Index configuration

How to configure indexes to enhance performance in search, and to enable full-text search.

Introduction

In Neo4j there are four different index types: b-tree, full-text, text, and token lookup.

All four types of indexes can be created and dropped using Cypher and they can also all be used to index both nodes and relationships. The token lookup index is the only index present by default in the database.

B-tree, text and full-text indexes provide mapping from a property value to an entity (node or relationship). Token lookup indexes are different and provide mapping from labels to nodes, or from relationships types to relationships, instead of between properties and entities.

Users are not required to know the difference between the various indexes in order to use them, since Cypher’s query planner decides which index to use in which situation.

For for information on the available indexes and their configuration aspects, see below. For further details on creating, querying and dropping indexes, see Cypher Manual → Indexes for search performance and Cypher Manual → Indexes to support full-text search.

The type of an index can be identified according to the table below:

Index type Cypher command Core API

B-tree index

SHOW INDEXES#BTREE

org.neo4j.graphdb.schema.IndexType#BTREE

Text index

SHOW INDEXES#TEXT

org.neo4j.graphdb.schema.IndexType#TEXT

Full-text index

SHOW INDEXES#FULLTEXT

org.neo4j.graphdb.schema.IndexType#FULLTEXT

Token lookup index

SHOW INDEXES#LOOKUP

org.neo4j.graphdb.schema.IndexType#LOOKUP

B-tree indexes

B-tree indexes are deprecated, partially replaced for now, and will be fully replaced in 5.0 by the future indexes. In 4.4, b-tree indexes are still the correct alternative to use except for when the lucene+native-3.0 provider is used. A new text index type has been introduced to handle the case lucene+native-3.0 covered for single property strings.

B-tree indexes are good for exact look-ups on all types of values, range scans, full scans, and prefix searches. They can be backed by two different index providers, native-btree-1.0 and lucene+native-3.0. If not explicitly set, native-btree-1.0 will be used.

Limitations

There are a few limitations for b-tree indexes, which are listed below together with suggested workarounds.

Limitations for queries using CONTAINS and ENDS WITH

The index provider native-btree-1.0 has limited support for ENDS WITH and CONTAINS queries. These queries are not able to do an optimized search as per queries that use STARTS WITH, =, and <>. Instead, the index result is a stream of an index scan with filtering.
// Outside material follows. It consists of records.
-- pv_equiv track=rewrite | github.com/isaacmartin1/advent-of-code | 2024/day9/part2.py | find_required_positions
-- ===== SOURCE A (Python) =====
-- def find_required_positions(line, value_count_dict, target_key):
--     replacement_list = []
--     file_length = len(value_count_dict[target_key])
--
--     for x in range(len(line)):
--         if line[x] == '.':
--             replacement_list.append(x)
--
--         else:
--             if file_length <= len(replacement_list):
--                 return replacement_list, value_count_dict[target_key]
--             if line[x] == target_key:
--                 return [], []
--             else:
--                 replacement_list = []
-- ===== SOURCE B (Python) =====
-- from itertools import groupby
--
--
-- def find_required_positions(line, value_count_dict, target_key):
--     file_value = value_count_dict[target_key]
--     file_length = len(file_value)
--     pos = 0
--     run_start = 0
--     run_len = 0
--     for ch, grp in groupby(line):
--         n = sum(1 for _ in grp)
--         if ch == '.':
--             run_start, run_len = pos, n
--         else:
--             if file_length <= run_len:
--                 return list(range(run_start, run_start + run_len)), file_value
--             if ch == target_key:
--                 return [], []
--             run_start, run_len = pos, 0
--         pos += n
-- ===== Notes on version B (the rewrite author's own statement) =====
-- stated objective: idiomatic
-- what changed: B groups the line into maximal runs with itertools.groupby and decides per run (tracking run start/length and a running position) instead of A's per-character scan that appends each dot index to a list.
-- outside the precondition, e.g. on find_required_positions(['.'], {'a': []}, 'a'): A returns None, B returns None
import Mathlib
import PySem

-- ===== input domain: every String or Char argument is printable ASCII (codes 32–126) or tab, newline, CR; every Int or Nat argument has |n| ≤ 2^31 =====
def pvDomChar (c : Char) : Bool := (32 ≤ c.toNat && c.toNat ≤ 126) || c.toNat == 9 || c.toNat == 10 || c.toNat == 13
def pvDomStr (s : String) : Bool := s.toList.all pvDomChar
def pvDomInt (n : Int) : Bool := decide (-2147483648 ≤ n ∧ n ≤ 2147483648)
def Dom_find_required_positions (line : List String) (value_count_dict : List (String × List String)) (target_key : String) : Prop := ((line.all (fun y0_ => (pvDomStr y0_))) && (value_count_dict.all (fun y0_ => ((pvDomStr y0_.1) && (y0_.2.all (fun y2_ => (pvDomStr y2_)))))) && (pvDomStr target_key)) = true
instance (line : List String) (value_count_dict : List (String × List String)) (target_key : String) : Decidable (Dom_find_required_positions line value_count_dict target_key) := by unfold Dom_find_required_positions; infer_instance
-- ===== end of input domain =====

-- B replaces A's per-character scan (appending each dot index to a list) by an idiomatic
-- groupby-style pass over maximal runs of identical characters; equivalence proved on Pre_.


-- ===== PORT A =====
-- the for-loop over range(len(line)) with state replacement_list; `none` = the implicit None
def frpLoopA (line : List String) (tk : String) (fl : Nat) (fv : List String)
    (x : Nat) (repl : List Int) : Option (List Int × List String) :=
  if _h : x < line.length then
    if line.getD x "" = "." then frpLoopA line tk fl fv (x + 1) (repl ++ [(x : Int)])
    else if fl ≤ repl.length then some (repl, fv)
    else if line.getD x "" = tk then some ([], [])
    else frpLoopA line tk fl fv (x + 1) []
  else none
termination_by line.length - x

-- value_count_dict[target_key] (KeyError when missing) and the implicit `return None` are both
-- excluded by Pre_, so the two getD defaults below are never used on Pre_
def find_required_positions (line : List String) (value_count_dict : List (String × List String)) (target_key : String) : List Int × List String :=
  (frpLoopA line target_key (((PySem.Dict.mk value_count_dict).get? target_key).getD []).length
    (((PySem.Dict.mk value_count_dict).get? target_key).getD []) 0 []).getD ([], [])

-- ===== PORT B =====
-- hand port of itertools.groupby over a list of strings (PySem has no groupby):
-- spanRun counts the leading run of c, groupRuns lists (char, run length) of each maximal run
def spanRun (c : String) : List String → Nat × List String
  | [] => (0, [])
  | x :: xs => if x = c then ((spanRun c xs).1 + 1, (spanRun c xs).2) else (0, x :: xs)

theorem spanRun_length_le (c : String) : ∀ l : List String, (spanRun c l).2.length ≤ l.length
  | [] => le_refl _
  | x :: xs => by
    simp only [spanRun]
    split
    · exact (spanRun_length_le c xs).trans (Nat.le_succ _)
    · simp

def groupRuns : List String → List (String × Nat)
  | [] => []
  | c :: rest => (c, (spanRun c rest).1 + 1) :: groupRuns (spanRun c rest).2
termination_by l => l.length
decreasing_by simpa using Nat.lt_succ_of_le (spanRun_length_le c rest)

-- list(range(run_start, run_start + run_len))
def runList (rs rl : Nat) : List Int := (List.range rl).map (fun i => ((rs + i : Nat) : Int))

-- B's loop over the groups, with running position pos and current dot run (rs, rl)
def frpLoopB (fv : List String) (fl : Nat) (tk : String) :
    List (String × Nat) → Nat → Nat → Nat → Option (List Int × List String)
  | [], _, _, _ => none
  | (ch, n) :: gs, pos, rs, rl =>
    if ch = "." then frpLoopB fv fl tk gs (pos + n) pos n
    else if fl ≤ rl then some (runList rs rl, fv)
    else if ch = tk then some ([], [])
    else frpLoopB fv fl tk gs (pos + n) pos 0

def find_required_positions_alt (line : List String) (value_count_dict : List (String × List String)) (target_key : String) : List Int × List String :=
  (frpLoopB (((PySem.Dict.mk value_count_dict).get? target_key).getD [])
    (((PySem.Dict.mk value_count_dict).get? target_key).getD []).length target_key
    (groupRuns line) 0 0 0).getD ([], [])

-- ===== PRECONDITION & SPEC =====
-- length of the maximal dot run at the end of l
def trailingDots (l : List String) : Nat := (l.reverse.takeWhile (fun s => s = ".")).length

-- Pre_ excludes inputs where Python A raises KeyError (target_key not in value_count_dict) and
-- inputs where the loop falls through so A returns the implicit None, not a (list, list) pair.
def Pre_find_required_positions (line : List String) (value_count_dict : List (String × List String)) (target_key : String) : Prop :=
  ((PySem.Dict.mk value_count_dict).get? target_key).isSome = true ∧
  ∃ i ∈ List.range line.length,
    line.getD i "" ≠ "." ∧
    (line.getD i "" = target_key ∨
      (((PySem.Dict.mk value_count_dict).get? target_key).getD []).length ≤ trailingDots (line.take i))

instance (line : List String) (value_count_dict : List (String × List String)) (target_key : String) : Decidable (Pre_find_required_positions line value_count_dict target_key) := by unfold Pre_find_required_positions; infer_instance

def pvWitness_find_required_positions : List String × (List (String × List String)) × String :=
  ([".", "a"], [("a", ["a"])], "a")

def Spec_find_required_positions (line : List String) (value_count_dict : List (String × List String)) (target_key : String) (out : List Int × List String) : Prop := out = find_required_positions_alt line value_count_dict target_key
instance (line : List String) (value_count_dict : List (String × List String)) (target_key : String) (out : List Int × List String) : Decidable (Spec_find_required_positions line value_count_dict target_key out) := by unfold Spec_find_required_positions; infer_instance

-- ===== CLAIM (what is proved, stated in full; the proofs are below) =====
def Claim_equal_find_required_positions : Prop := ∀ (line : List String) (value_count_dict : List (String × List String)) (target_key : String), Dom_find_required_positions line value_count_dict target_key → Pre_find_required_positions line value_count_dict target_key → Spec_find_required_positions line value_count_dict target_key (find_required_positions line value_count_dict target_key)

-- ===== LEMMAS AND PROOFS =====

-- structural (suffix-list) version of A's index loop, used only in the proof
def loopA' (tk : String) (fl : Nat) (fv : List String) :
    List String → Nat → List Int → Option (List Int × List String)
  | [], _, _ => none
  | c :: rest, x, repl =>
    if c = "." then loopA' tk fl fv rest (x + 1) (repl ++ [(x : Int)])
    else if fl ≤ repl.length then some (repl, fv)
    else if c = tk then some ([], [])
    else loopA' tk fl fv rest (x + 1) []

theorem frpLoopA_eq_loopA' (line : List String) (tk : String) (fl : Nat) (fv : List String) :
    ∀ n x repl, line.length - x ≤ n →
      frpLoopA line tk fl fv x repl = loopA' tk fl fv (line.drop x) x repl := by
  intro n
  induction n with
  | zero =>
    intro x repl h
    have hx : line.length ≤ x := by omega
    rw [frpLoopA, dif_neg (by omega), List.drop_eq_nil_of_le hx, loopA']
  | succ n ih =>
    intro x repl h
    by_cases hx : x < line.length
    · have hdrop : line.drop x = line.getD x "" :: line.drop (x + 1) := by
        rw [List.drop_eq_getElem_cons hx, List.getD_eq_getElem line "" hx]
      rw [frpLoopA, dif_pos hx, hdrop, loopA']
      by_cases h1 : line.getD x "" = "."
      · rw [if_pos h1, if_pos h1, ih (x + 1) _ (by omega)]
      · rw [if_neg h1, if_neg h1]
        by_cases h2 : fl ≤ repl.length
        · rw [if_pos h2, if_pos h2]
        · rw [if_neg h2, if_neg h2]
          by_cases h3 : line.getD x "" = tk
          · rw [if_pos h3, if_pos h3]
          · rw [if_neg h3, if_neg h3, ih (x + 1) _ (by omega)]
    · rw [frpLoopA, dif_neg hx, List.drop_eq_nil_of_le (by omega), loopA']

theorem runList_length (rs rl : Nat) : (runList rs rl).length = rl := by
  simp [runList]

theorem runList_append (rs rl : Nat) :
    runList rs rl ++ [((rs + rl : Nat) : Int)] = runList rs (rl + 1) := by
  simp [runList, List.range_succ]

-- A consumes a block of k dots by appending their indices
theorem loopA'_dots (tk : String) (fl : Nat) (fv : List String) :
    ∀ (k : Nat) (r : List String) (x rs rl : Nat), rs + rl = x →
      loopA' tk fl fv (List.replicate k "." ++ r) x (runList rs rl) =
        loopA' tk fl fv r (x + k) (runList rs (rl + k)) := by
  intro k
  induction k with
  | zero => intro r x rs rl _; simp
  | succ k ih =>
    intro r x rs rl hx
    rw [List.replicate_succ, List.cons_append, loopA', if_pos rfl]
    have : runList rs rl ++ [(x : Int)] = runList rs (rl + 1) := by
      rw [← hx]; exact runList_append rs rl
    rw [this, ih r (x + 1) rs (rl + 1) (by omega),
      show x + 1 + k = x + (k + 1) from by omega, show rl + 1 + k = rl + (k + 1) from by omega]

-- A consumes a block of k copies of a non-dot, non-target char by resetting each time
theorem loopA'_nondots (tk : String) (fl : Nat) (fv : List String) (c : String)
    (hfl : fl ≠ 0) (hc : c ≠ ".") (hct : c ≠ tk) :
    ∀ (k : Nat) (r : List String) (x : Nat),
      loopA' tk fl fv (List.replicate k c ++ r) x [] = loopA' tk fl fv r (x + k) [] := by
  intro k
  induction k with
  | zero => intro r x; simp
  | succ k ih =>
    intro r x
    rw [List.replicate_succ, List.cons_append, loopA', if_neg hc,
      if_neg (by simp only [List.length_nil]; omega), if_neg hct, ih r (x + 1)]
    congr 1; omega

theorem spanRun_decomp (c : String) : ∀ l : List String,
    l = List.replicate (spanRun c l).1 c ++ (spanRun c l).2 := by
  intro l
  induction l with
  | nil => simp [spanRun]
  | cons x xs ih =>
    by_cases h : x = c
    · simp only [spanRun, if_pos h, List.replicate_succ, List.cons_append]
      rw [← ih, h]
    · simp [spanRun, if_neg h]

theorem spanRun_head (c : String) : ∀ l : List String, (spanRun c l).2.head? ≠ some c := by
  intro l
  induction l with
  | nil => simp [spanRun]
  | cons x xs ih =>
    by_cases h : x = c
    · simpa [spanRun, if_pos h] using ih
    · simp [spanRun, h]

-- main lemma: A's structural loop agrees with B's per-group loop
theorem loopA'_eq_loopB (tk : String) (fl : Nat) (fv : List String) :
    ∀ (ls : List String) (x rs rl : Nat),
      (rl = 0 ∨ (rs + rl = x ∧ ls.head? ≠ some ".")) →
      loopA' tk fl fv ls x (runList rs rl) = frpLoopB fv fl tk (groupRuns ls) x rs rl := by
  intro ls
  induction ls using groupRuns.induct with
  | case1 =>
    intro x rs rl _
    rw [groupRuns, loopA', frpLoopB]
  | case2 c rest ih =>
    intro x rs rl hinv
    have hdec := spanRun_decomp c rest
    have hhead := spanRun_head c rest
    rw [groupRuns, frpLoopB]
    by_cases hc : c = "."
    · -- dot group: invariant forces rl = 0
      have hrl : rl = 0 := by
        rcases hinv with h | ⟨_, h⟩
        · exact h
        · exact absurd (by rw [hc]; rfl) h
      subst hrl
      have h0 : runList rs 0 = runList x 0 := by simp [runList]
      rw [if_pos hc, h0]
      have hblock :
          loopA' tk fl fv (c :: rest) x (runList x 0) =
            loopA' tk fl fv (spanRun c rest).2 (x + ((spanRun c rest).1 + 1))
              (runList x (0 + ((spanRun c rest).1 + 1))) := by
        have : c :: rest =
            List.replicate ((spanRun c rest).1 + 1) c ++ (spanRun c rest).2 := by
          rw [List.replicate_succ, List.cons_append]; exact congrArg (c :: ·) hdec
        rw [this, hc]
        exact loopA'_dots tk fl fv ((spanRun "." rest).1 + 1) _ x x 0 (by omega)
      rw [hblock]
      have := ih (x + ((spanRun c rest).1 + 1)) x ((spanRun c rest).1 + 1)
        (Or.inr ⟨rfl, by rw [← hc]; exact hhead⟩)
      simpa using this
    · -- non-dot group: one step of A decides; rest of the group only resets
      rw [loopA', if_neg hc, if_neg hc, runList_length]
      by_cases h1 : fl ≤ rl
      · rw [if_pos h1, if_pos h1]
      · rw [if_neg h1, if_neg h1]
        by_cases h2 : c = tk
        · rw [if_pos h2, if_pos h2]
        · rw [if_neg h2, if_neg h2]
          have hfl : fl ≠ 0 := by omega
          have hrest :
              loopA' tk fl fv rest (x + 1) ([] : List Int) =
                loopA' tk fl fv (spanRun c rest).2 (x + 1 + (spanRun c rest).1) [] := by
            conv_lhs => rw [hdec]
            exact loopA'_nondots tk fl fv c hfl hc h2 (spanRun c rest).1 _ (x + 1)
          rw [hrest, show x + 1 + (spanRun c rest).1 = x + ((spanRun c rest).1 + 1) from by omega]
          have h3 := ih (x + ((spanRun c rest).1 + 1)) x 0 (Or.inl rfl)
          simpa [runList] using h3

theorem ports_agree (line : List String) (value_count_dict : List (String × List String))
    (target_key : String) :
    find_required_positions line value_count_dict target_key =
      find_required_positions_alt line value_count_dict target_key := by
  unfold find_required_positions find_required_positions_alt
  congr 1
  rw [frpLoopA_eq_loopA' line target_key _ _ line.length 0 [] (by omega), List.drop_zero]
  have h2 := loopA'_eq_loopB target_key
    (((PySem.Dict.mk value_count_dict).get? target_key).getD []).length
    (((PySem.Dict.mk value_count_dict).get? target_key).getD []) line 0 0 0 (Or.inl rfl)
  simpa [runList] using h2

-- ===== VERDICT (by name: the statement is the Claim_ definition above) =====
theorem find_required_positions_spec : Claim_equal_find_required_positions := by
  intro line value_count_dict target_key _ _
  unfold Spec_find_required_positions
  exact ports_agree line value_count_dict target_key
lemma level2_toList (row : List String) (sc : Nat) :
    ∀ (r : String),
      ((PySem.List.pyRange 0 (sc : Int) 1).foldl (fun rv i =>
          rv ++ (row.foldl (fun t e => t ++ ((PySem.List.pyGet? (pvParts e) i).getD "")) "") ++ "/") r).toList
        = r.toList ++ ((blockCs sc row).map (· ++ ['/'])).flatten := by
  have hgen : ∀ (ks : List Nat) (r : String),
      (ks.foldl (fun rv (k : Nat) =>
          rv ++ (row.foldl (fun t e => t ++ ((PySem.List.pyGet? (pvParts e) (k : Int)).getD "")) "") ++ "/") r).toList
        = r.toList ++ (ks.map (fun k => lineCs row k ++ ['/'])).flatten := by
    intro ks
    induction ks with
    | nil => intro r; simp
    | cons k t ih =>
      intro r
      simp only [List.foldl_cons, List.map_cons, List.flatten_cons]
      rw [ih, String.toList_append, String.toList_append, temp_toList, List.append_assoc]
      simp [show ("/" : String).toList = ['/'] from rfl, List.append_assoc]
  intro r
  rw [PySem.List.pyRange_zero_nat, List.foldl_map, hgen]
  simp [blockCs, List.map_map, Function.comp_def]

lemma level1_toList (sc : Nat) :
    ∀ (arr : List (List String)) (r0 : String),
      (arr.foldl (fun rv row =>
          (PySem.List.pyRange 0 (sc : Int) 1).foldl (fun rv i =>
            rv ++ (row.foldl (fun t e => t ++ ((PySem.List.pyGet? (pvParts e) i).getD "")) "") ++ "/") rv) r0).toList
        = r0.toList ++ (arr.map (fun row => ((blockCs sc row).map (· ++ ['/'])).flatten)).flatten := by
  intro arr
  induction arr with
  | nil => intro r0; simp
  | cons row rest ih =>
    intro r0
    simp only [List.foldl_cons, List.map_cons, List.flatten_cons]
    rw [ih, level2_toList, List.append_assoc]

lemma glue_dropLast : ∀ (L : List (List Char)), L ≠ [] →
    ((L.map (· ++ ['/'])).flatten).dropLast = PySem.Chars.join ['/'] L := by
  intro L
  induction L with
  | nil => intro h; exact absurd rfl h
  | cons p rest ih =>
    intro _
    cases rest with
    | nil => simp [PySem.Chars.join_singleton]
    | cons q t =>
      rw [PySem.Chars.join_cons_cons, List.map_cons, List.flatten_cons,
          List.dropLast_append_of_ne_nil (by simp), ih (by simp)]

lemma flat_map_flatten (g : List Char → List Char) (F : List String → List (List Char)) :
    ∀ (arr : List (List String)),
      (arr.map (fun r => ((F r).map g).flatten)).flatten
        = (((arr.map F).flatten).map g).flatten := by
  intro arr
  induction arr with
  | nil => rfl
  | cons r rest ih => simp [ih]
-- ===== VERDICT (by name: the statement is the Claim_ definition above) =====
theorem calc_covered_ucp_num_for_next_value_spec : Claim_equal_calc_covered_ucp_num_for_next_value := by
  unfold Claim_equal_calc_covered_ucp_num_for_next_value
  intro sp spn wise f vi up _hdom _hpre
  unfold Spec_calc_covered_ucp_num_for_next_value
  rw [pvA_eq, pvB_eq]
  by_cases hg : wise - 1 < 0 ∨ (sp.length : Int) < wise - 1
  · rw [if_pos hg]
    have hz : (List.range (2^sp.length)).countP
        (fun m => (decide ((pvPcb m sp.length : Int) = wise - 1)) && pvQ sp sp.length f vi up m.testBit) = 0 := by
      apply List.countP_eq_zero.2
      intro m _hm
      have h1 : (0:Int) ≤ (pvPcb m sp.length : Int) := Int.natCast_nonneg _
      have h2 : (pvPcb m sp.length : Int) ≤ (sp.length : Int) := by
        exact_mod_cast pvPcb_le m sp.length
      have hne : ¬ ((pvPcb m sp.length : Int) = wise - 1) := by omega
      simp [hne]
    rw [hz]
    simp
  · rw [if_neg hg]
    have hk0 : (0:Int) ≤ wise - 1 := by omega
    have hkt : ((wise - 1).toNat : Int) = wise - 1 := Int.toNat_of_nonneg hk0
    have hpred : (List.range (2^sp.length)).countP
        (fun m => (decide ((pvPcb m sp.length : Int) = wise - 1)) && pvQ sp sp.length f vi up m.testBit)
        = (List.range (2^sp.length)).countP
        (fun m => (pvPcb m sp.length == (wise - 1).toNat) && pvQ sp sp.length f vi up m.testBit) := by
      apply List.countP_congr
      intro m _hm
      have hd : (decide ((pvPcb m sp.length : Int) = wise - 1)) = (pvPcb m sp.length == (wise - 1).toNat) := by
        by_cases h : pvPcb m sp.length = (wise - 1).toNat
        · rw [h, hkt]
          simp
        · have hne : ¬ ((pvPcb m sp.length : Int) = wise - 1) := by
            intro hc
            apply h
            have hcast : ((pvPcb m sp.length : Nat) : Int) = ((wise - 1).toNat : Int) := by
              rw [hc, hkt]
            exact_mod_cast hcast
          rw [decide_eq_false hne]
          have hb2 : (pvPcb m sp.length == (wise - 1).toNat) = false := by
            cases hb : (pvPcb m sp.length == (wise - 1).toNat)
            · rfl
            · exact absurd (eq_of_beq hb) h
          rw [hb2]
      rw [hd]
    rw [hpred, pvCount sp.length (wise - 1).toNat (pvQ sp sp.length f vi up)]
-- pv_equiv track=rewrite | github.com/InvictusMalum/Advent-Of-Code-2021 | day5.py | countOverlappingHorizOrVertOr45DegreeLines
-- ===== SOURCE A (Python) =====
-- def countOverlappingHorizOrVertOr45DegreeLines(lines):
--     total = 0
--     diagram = [[0 for i in range(1000)] for j in range(1000)]
--     for line in lines:
--         p1 = line[0]
--         p2 = line[1]
--
--         if p1[0] == p2[0] or p1[1] == p2[1]:
--             for x in range(min(p1[0],p2[0]), max(p1[0], p2[0])+1):
--                 for y in range(min(p1[1],p2[1]), max(p1[1], p2[1])+1):
--                     diagram[y][x] += 1
--
--         elif p2[0]-p1[0] == p2[1]-p1[1]:
--             for add in range(0, max(p2[0]-p1[0], p1[0]-p2[0])+1):
--                 diagram[min(p1[1],p2[1])+add][min(p1[0],p2[0])+add] += 1
--
--         elif p2[0]-p1[0] == -(p2[1]-p1[1]):
--             for add in range(0, max(p2[0]-p1[0], p1[0]-p2[0])+1):
--                 diagram[max(p1[1],p2[1])-add][min(p1[0],p2[0])+add] += 1
--
--     for row in range(len(diagram)):
--         for col in range(len(diagram[0])):
--             if diagram[row][col] > 1:
--                 total += 1
--     return total
-- ===== SOURCE B (Python) =====
-- def countOverlappingHorizOrVertOr45DegreeLines(lines):
--     # One sweep over the segments: 'seen' holds every point covered so far,
--     # 'overlaps' every point covered by at least two segments.
--     seen = set()
--     overlaps = set()
--     for (x1, y1), (x2, y2) in lines:
--         dx, dy = x2 - x1, y2 - y1
--         if dx == 0 or dy == 0 or abs(dx) == abs(dy):
--             sx = (dx > 0) - (dx < 0)
--             sy = (dy > 0) - (dy < 0)
--             pts = {(x1 + i * sx, y1 + i * sy) for i in range(max(abs(dx), abs(dy)) + 1)}
--             overlaps |= seen & pts
--             seen |= pts
--     return len(overlaps)
-- ===== Notes on version B (the rewrite author's own statement) =====
-- stated objective: simpler
-- what changed: B drops A's 1000x1000 counter grid, its three per-orientation stamping branches and its final full-grid >1 scan: it sweeps the segments once with two plain sets (points seen so far / points seen again), adding each segment's points by one sign-step walk, and returns the size of the overlap set; Pre_ restricts to the puzzle's natural 0..999 grid coordinates, excluding accepted segments with negative coordinates where A's value comes from Python's negative-index wraparound on the fixed grid.
-- outside the precondition, e.g. on countOverlappingHorizOrVertOr45DegreeLines([((-3, 5), (-3, 5)), ((997, 5), (997, 5))]): A returns 1, B returns 0
import Mathlib
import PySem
ENDS WITH and CONTAINS queries are natively supported by text indexes and these types of queries are handled by a text index in a more performant way compared to a b-tree index. Even though the deprecated index provider lucene+native-3.0 can also be used for these types of queries, it provides no extra value over a text index and it will be removed in 5.0.

lucene+native-3.0 and text indexes only has support for ENDS WITH and CONTAINS for single property strings.

Limitations on key size

The index provider native-btree-1.0 has a key size limit of around 8kB.

If a transaction reaches the key size limit for one or more of its changes, that transaction fails before committing any changes. If the limit is reached during index population, the resulting index is in a failed state, and as such is not usable for any queries.

If this is an issue, you can use the index provider lucene+native-3.0 instead. This provider has a key size limit for single property strings of around 32kB.

Workarounds to address limitations

To work around problems with key size or performance issues related to ENDS WITH or CONTAINS, the text index type or the deprecated index provider lucene+native-3.0 can be used. This only works for single-property string indexes.

The recommended method to work around key size or performance issues is to create a text index. For details on the syntax for creating a text index, see Cypher Manual → Indexes for search performance. For more information about text indexes see Text indexes

Alternatively, this can still be done using any of the following methods:

  • Use lucene+native-3.0 in OPTIONS clause in create command

    Note that this option uses the lucene+native-3.0 index provider that has been deprecated and will be removed in a future release.

    The Cypher commands for index creation, unique property constraint creation, and node key creation contains an optional OPTIONS clause. This clause can be used to specify index provider.

    For details on indexes, see Cypher Manual → Indexes for search performance. For details on constraints, see Cypher manual → Constraints.

  • Use a built-in procedure

    Note that this option uses built-in procedures that have been deprecated, and will be removed in a future release. These have been replaced with the Cypher commands in Option 1.

    The built-in procedures db.createIndex, db.createUniquePropertyConstraint, and db.createNodeKey can be used to specify index provider on index creation, unique property constraint creation, and node key creation.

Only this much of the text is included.